公共広告機構(現・ACジャパン)創立30周年CMとして製作され、2001年から翌年にかけて放映されるや大反響を呼び、内外から高く評価された秀作「IMAGINATION/WHALE」を、CMを手がけたクリエイティブ・ディレクターである高崎卓馬さんご自身が絵本化したものです。
(元となったCM自体も素晴らしい作品ですので、ぜひこちらでご覧になってみてください。→ https://youtu.be/SNv4hBbu8K4 )
絵を手がけたのは、数多くの絵本で人気のある黒井健さん。

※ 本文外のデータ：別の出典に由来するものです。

-- pv_equiv track=rewrite | github.com/A3ex1984/hello_world | needed_classrooms.py | find_nr_rooms
-- ===== SOURCE A (Python) =====
-- def find_nr_rooms(intervals):
--     max_rooms = 0
--     for v in intervals:
--         rooms=1
--         for u in intervals:
--             if u[0]>v[0] and u[0]<v[1]:
--                 rooms += 1
--         if rooms > max_rooms: max_rooms = rooms
--     return max_rooms
-- ===== SOURCE B (Python) =====
-- def _bisect_left(a, x):
--     lo, hi = 0, len(a)
--     while lo < hi:
--         mid = (lo + hi) // 2
--         if a[mid] < x:
--             lo = mid + 1
--         else:
--             hi = mid
--     return lo
--
-- def _bisect_right(a, x):
--     lo, hi = 0, len(a)
--     while lo < hi:
--         mid = (lo + hi) // 2
--         if a[mid] <= x:
--             lo = mid + 1
--         else:
--             hi = mid
--     return lo
--
-- def find_nr_rooms(intervals):
--     starts = sorted(v[0] for v in intervals)
--     best = 0
--     for v in intervals:
--         inside = _bisect_left(starts, v[1]) - _bisect_right(starts, v[0])
--         rooms = 1 + (inside if inside > 0 else 0)
--         if rooms > best:
--             best = rooms
--     return best
-- ===== Notes on version B (the rewrite author's own statement) =====
-- stated objective: faster
-- what changed: Replaces the quadratic nested scan (for each interval, rescan all intervals counting starts strictly inside it) by sorting the starts once and answering each per-interval count with two hand-written binary searches.
import Mathlib
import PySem

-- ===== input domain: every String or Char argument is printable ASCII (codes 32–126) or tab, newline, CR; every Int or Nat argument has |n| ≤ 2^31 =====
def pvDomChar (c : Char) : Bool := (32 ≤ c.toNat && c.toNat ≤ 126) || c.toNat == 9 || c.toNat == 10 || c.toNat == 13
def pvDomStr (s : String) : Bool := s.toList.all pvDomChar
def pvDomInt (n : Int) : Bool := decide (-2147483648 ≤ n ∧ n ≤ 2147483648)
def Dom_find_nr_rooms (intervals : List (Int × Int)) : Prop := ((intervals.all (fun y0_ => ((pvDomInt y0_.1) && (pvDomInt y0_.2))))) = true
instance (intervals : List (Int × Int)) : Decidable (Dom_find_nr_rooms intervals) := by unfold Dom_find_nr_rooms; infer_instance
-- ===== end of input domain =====

-- B sorts the starts once and uses two hand-written binary searches per interval instead of A's
-- quadratic nested rescans (objective: faster).

-- ===== PORT A =====
def find_nr_rooms (intervals : List (Int × Int)) : Int :=
  intervals.foldl (fun max_rooms v =>
    let rooms : Int :=
      intervals.foldl (fun rooms u => if u.1 > v.1 ∧ u.1 < v.2 then rooms + 1 else rooms) 1
    if rooms > max_rooms then rooms else max_rooms) 0

-- ===== PORT B =====
-- hand-written binary searches, transcribing Source B's while-loops (a.getD mid 0: mid is always in range)
def pvBisectLeftLoop (a : List Int) (x : Int) (lo hi : Nat) : Nat :=
  if _h : lo < hi then
    let mid := (lo + hi) / 2
    if a.getD mid 0 < x then pvBisectLeftLoop a x (mid + 1) hi
    else pvBisectLeftLoop a x lo mid
  else lo
termination_by hi - lo
decreasing_by all_goals omega

def pvBisectRightLoop (a : List Int) (x : Int) (lo hi : Nat) : Nat :=
  if _h : lo < hi then
    let mid := (lo + hi) / 2
    if a.getD mid 0 ≤ x then pvBisectRightLoop a x (mid + 1) hi
    else pvBisectRightLoop a x lo mid
  else lo
termination_by hi - lo
decreasing_by all_goals omega

def find_nr_rooms_alt (intervals : List (Int × Int)) : Int :=
  let starts := PySem.List.sorted (intervals.map Prod.fst) (fun x => x) false
  intervals.foldl (fun best v =>
    let inside : Int :=
      (pvBisectLeftLoop starts v.2 0 starts.length : Int)
        - (pvBisectRightLoop starts v.1 0 starts.length : Int)
    let rooms : Int := 1 + (if inside > 0 then inside else 0)
    if rooms > best then rooms else best) 0

-- ===== PRECONDITION & SPEC =====
def Spec_find_nr_rooms (intervals : List (Int × Int)) (out : Int) : Prop := out = find_nr_rooms_alt intervals
instance (intervals : List (Int × Int)) (out : Int) : Decidable (Spec_find_nr_rooms intervals out) := by unfold Spec_find_nr_rooms; infer_instance

-- ===== CLAIM (what is proved, stated in full; the proofs are below) =====
def Claim_equal_find_nr_rooms : Prop := ∀ (intervals : List (Int × Int)), Dom_find_nr_rooms intervals → Spec_find_nr_rooms intervals (find_nr_rooms intervals)

-- ===== LEMMAS AND PROOFS =====

-- In a sorted list, a downward-closed predicate holds exactly on the prefix of length countP.
lemma countP_prefix_iff (s : List Int) (p : Int → Bool)
    (hdc : ∀ a b : Int, a ≤ b → p b = true → p a = true)
    (hs : s.Pairwise (· ≤ ·)) :
    ∀ j (hj : j < s.length), (j < s.countP p ↔ p s[j] = true) := by
  induction s with
  | nil => intro j hj; simp at hj
  | cons a t ih =>
    rcases List.pairwise_cons.mp hs with ⟨hle, ht⟩
    intro j hj
    by_cases hpa : p a = true
    · cases j with
      | zero => simpa [List.countP_cons, hpa]
      | succ j =>
        have := ih ht j (by simpa using hj)
        simpa [List.countP_cons, hpa, Nat.succ_lt_succ_iff] using this
    · have hz : (a :: t).countP p = 0 := by
        apply List.countP_eq_zero.mpr
        intro y hy
        rcases List.mem_cons.mp hy with rfl | hyt
        · simpa using hpa
        · intro hpy; exact hpa (hdc a y (hle y hyt) hpy)
      rw [hz]
      constructor
      · omega
      · intro hpj
        exfalso
        cases j with
        | zero => exact hpa (by simpa using hpj)
        | succ j =>
          have hjt : j < t.length := by simpa using hj
          have hpj' : p (t[j]'hjt) = true := by simpa using hpj
          exact hpa (hdc a _ (hle _ (List.getElem_mem hjt)) hpj')

-- the binary-search loop returns countP p s when the invariant lo ≤ countP ≤ hi ≤ |s| holds
lemma bisect_loop_eq (s : List Int) (x : Int) (p : Int → Bool)
    (hdc : ∀ a b : Int, a ≤ b → p b = true → p a = true)
    (hs : s.Pairwise (· ≤ ·))
    (loop : List Int → Int → Nat → Nat → Nat)
    (hloop : ∀ lo hi, loop s x lo hi =
      if lo < hi then
        (if p (s.getD ((lo + hi) / 2) 0) = true then loop s x ((lo + hi) / 2 + 1) hi
         else loop s x lo ((lo + hi) / 2))
      else lo) :
    ∀ n lo hi, hi - lo ≤ n → lo ≤ s.countP p → s.countP p ≤ hi → hi ≤ s.length →
      loop s x lo hi = s.countP p := by
  intro n
  induction n with
  | zero =>
    intro lo hi hn h1 h2 h3
    rw [hloop]
    have : ¬ lo < hi := by omega
    simp [this]; omega
  | succ n ih =>
    intro lo hi hn h1 h2 h3
    rw [hloop]
    by_cases hlt : lo < hi
    · have hmid1 : lo ≤ (lo + hi) / 2 := by omega
      have hmid2 : (lo + hi) / 2 < hi := by omega
      have hm : (lo + hi) / 2 < s.length := by omega
      have hgd : s.getD ((lo + hi) / 2) 0 = s[(lo + hi) / 2] := List.getD_eq_getElem s 0 hm
      have hchar := countP_prefix_iff s p hdc hs ((lo + hi) / 2) hm
      by_cases hp : p (s.getD ((lo + hi) / 2) 0) = true
      · have : (lo + hi) / 2 < s.countP p := hchar.mpr (by rwa [hgd] at hp)
        simp only [hlt, if_true, hp, if_true]
        exact ih _ _ (by omega) (by omega) h2 h3
      · have : ¬ (lo + hi) / 2 < s.countP p := fun hc => hp (by rw [hgd]; exact hchar.mp hc)
        simp only [hlt, if_true, hp]
        exact ih lo _ (by omega) h1 (by omega) (by omega)
    · simp [hlt]; omega

lemma bisectLeft_eq_countP (s : List Int) (x : Int) (hs : s.Pairwise (· ≤ ·)) :
    pvBisectLeftLoop s x 0 s.length = s.countP (fun y => decide (y < x)) := by
  have hdc : ∀ a b : Int, a ≤ b → decide (b < x) = true → decide (a < x) = true := by
    intro a b hab h; simp at h ⊢; omega
  exact bisect_loop_eq s x _ hdc hs
    pvBisectLeftLoop
    (fun lo hi => by rw [pvBisectLeftLoop.eq_def]; split_ifs with h1 h2 <;> simp_all)
    s.length 0 s.length (by omega)
    (by simp [List.countP_le_length])
    (by simp [List.countP_le_length]) (le_refl _)

lemma bisectRight_eq_countP (s : List Int) (x : Int) (hs : s.Pairwise (· ≤ ·)) :
    pvBisectRightLoop s x 0 s.length = s.countP (fun y => decide (y ≤ x)) := by
  have hdc : ∀ a b : Int, a ≤ b → decide (b ≤ x) = true → decide (a ≤ x) = true := by
    intro a b hab h; simp at h ⊢; omega
  exact bisect_loop_eq s x _ hdc hs
    pvBisectRightLoop
    (fun lo hi => by rw [pvBisectRightLoop.eq_def]; split_ifs with h1 h2 <;> simp_all)
    s.length 0 s.length (by omega)
    (by simp [List.countP_le_length])
    (by simp [List.countP_le_length]) (le_refl _)

-- pointwise counting identity on any list of starts
lemma count_between (l : List Int) (a b : Int) :
    (1 : Int) + (if (0:Int) < (l.countP (fun y => decide (y < b)) : Int)
                      - (l.countP (fun y => decide (y ≤ a)) : Int)
                 then (l.countP (fun y => decide (y < b)) : Int)
                      - (l.countP (fun y => decide (y ≤ a)) : Int) else 0)
    = 1 + (l.countP (fun y => decide (a < y ∧ y < b)) : Int) := by
  by_cases hab : a < b
  · have hsum : l.countP (fun y => decide (y < b))
        = l.countP (fun y => decide (y ≤ a)) + l.countP (fun y => decide (a < y ∧ y < b)) := by
      induction l with
      | nil => simp
      | cons z t ih =>
        simp only [List.countP_cons, ih]
        by_cases h1 : z ≤ a <;> by_cases h2 : z < b <;> by_cases h3 : a < z <;>
          simp [h1, h2, h3] <;> omega
    rw [hsum]
    push_cast
    split_ifs <;> omega
  · have h0 : l.countP (fun y => decide (a < y ∧ y < b)) = 0 :=
      List.countP_eq_zero.mpr (by intro y _; simp; omega)
    have hle : l.countP (fun y => decide (y < b)) ≤ l.countP (fun y => decide (y ≤ a)) := by
      apply List.countP_mono_left
      intro y _ h; simp at h ⊢; omega
    rw [h0]
    split_ifs with h
    · exfalso; push_cast at h; omega
    · simp

-- ===== VERDICT (by name: the statement is the Claim_ definition above) =====
theorem find_nr_rooms_spec : Claim_equal_find_nr_rooms := by
  intro intervals _
  unfold Spec_find_nr_rooms find_nr_rooms find_nr_rooms_alt
  apply PySem.List.foldl_congr_mem
  intro acc v _
  have hperm := PySem.List.sorted_perm (intervals.map Prod.fst) (fun x => x) false
  have hsorted : (PySem.List.sorted (intervals.map Prod.fst) (fun x => x) false).Pairwise (· ≤ ·) := by
    simpa using PySem.List.sorted_pairwise (intervals.map Prod.fst) (fun x => x)
  set starts := PySem.List.sorted (intervals.map Prod.fst) (fun x => x) false with hst
  -- A's inner loop is 1 + a count over intervals
  have hA : intervals.foldl (fun rooms u => if u.1 > v.1 ∧ u.1 < v.2 then rooms + 1 else rooms) (1:Int)
      = 1 + (intervals.countP (fun u => decide (u.1 > v.1 ∧ u.1 < v.2)) : Int) := by
    simpa using PySem.List.foldl_ite_add_one (fun u : Int × Int => u.1 > v.1 ∧ u.1 < v.2) intervals 1
  -- counts over intervals' firsts = counts over the sorted starts
  have hcnt : ∀ q : Int → Bool,
      starts.countP q = intervals.countP (fun u => q u.1) := by
    intro q
    rw [hperm.countP_eq, List.countP_map]
    rfl
  rw [hA, bisectLeft_eq_countP starts v.2 hsorted, bisectRight_eq_countP starts v.1 hsorted]
  have hmid := hcnt (fun y => decide (v.1 < y ∧ y < v.2))
  simp only [gt_iff_lt, count_between starts v.1 v.2, hmid]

CMにおけるインパクトある表現とは異なった、どこか静謐なトーンで描かれた絵が魅力的です。
そして、子どもの想像力が世界を豊かなものにする、ということを示してくれる、 CMとはちょっと違うラストには、なんだか目頭と胸が熱くなってきました。
CMを見たときと同様に、この『まっくろ』を読んでいるときにも、わたしは主人公の男の子に激しく感情移入しておりました。子どものときから、他者に意思や感情を伝えるのがあまり得意ではなかったわたしも、自分の考えや思いが誰にも理解されないまま、もどかしさと孤独感を覚えたことが、もう何度も何度もありましたから。
しかし、それとともにある種の罪悪感のような思いも湧いてまいりました。大人の貧弱な想像力ではとてもかなわないほど、スケールの大きな想像力と豊かな個性を持っている子どもたち。なのに、それを理解できないまま(あるいはハナから理解しようともせずに)自分たちの狭い視野の考え方や常識を押しつけては、知らず知らずのうちに子どもたちの想像力と個性を押しつぶしてしまっているのではないか・・・と。
「自分の思いを好きなように出していっていいんだよ」と、子どもたちの背中を押してくれるとともに、その子どもたちのスケールの大きな想像力と豊かな個性を尊重し、それらをのびのびと伸ばしていくことの大切さを、わたしたち大人の心にも訴えかけてくる、力のある絵本です。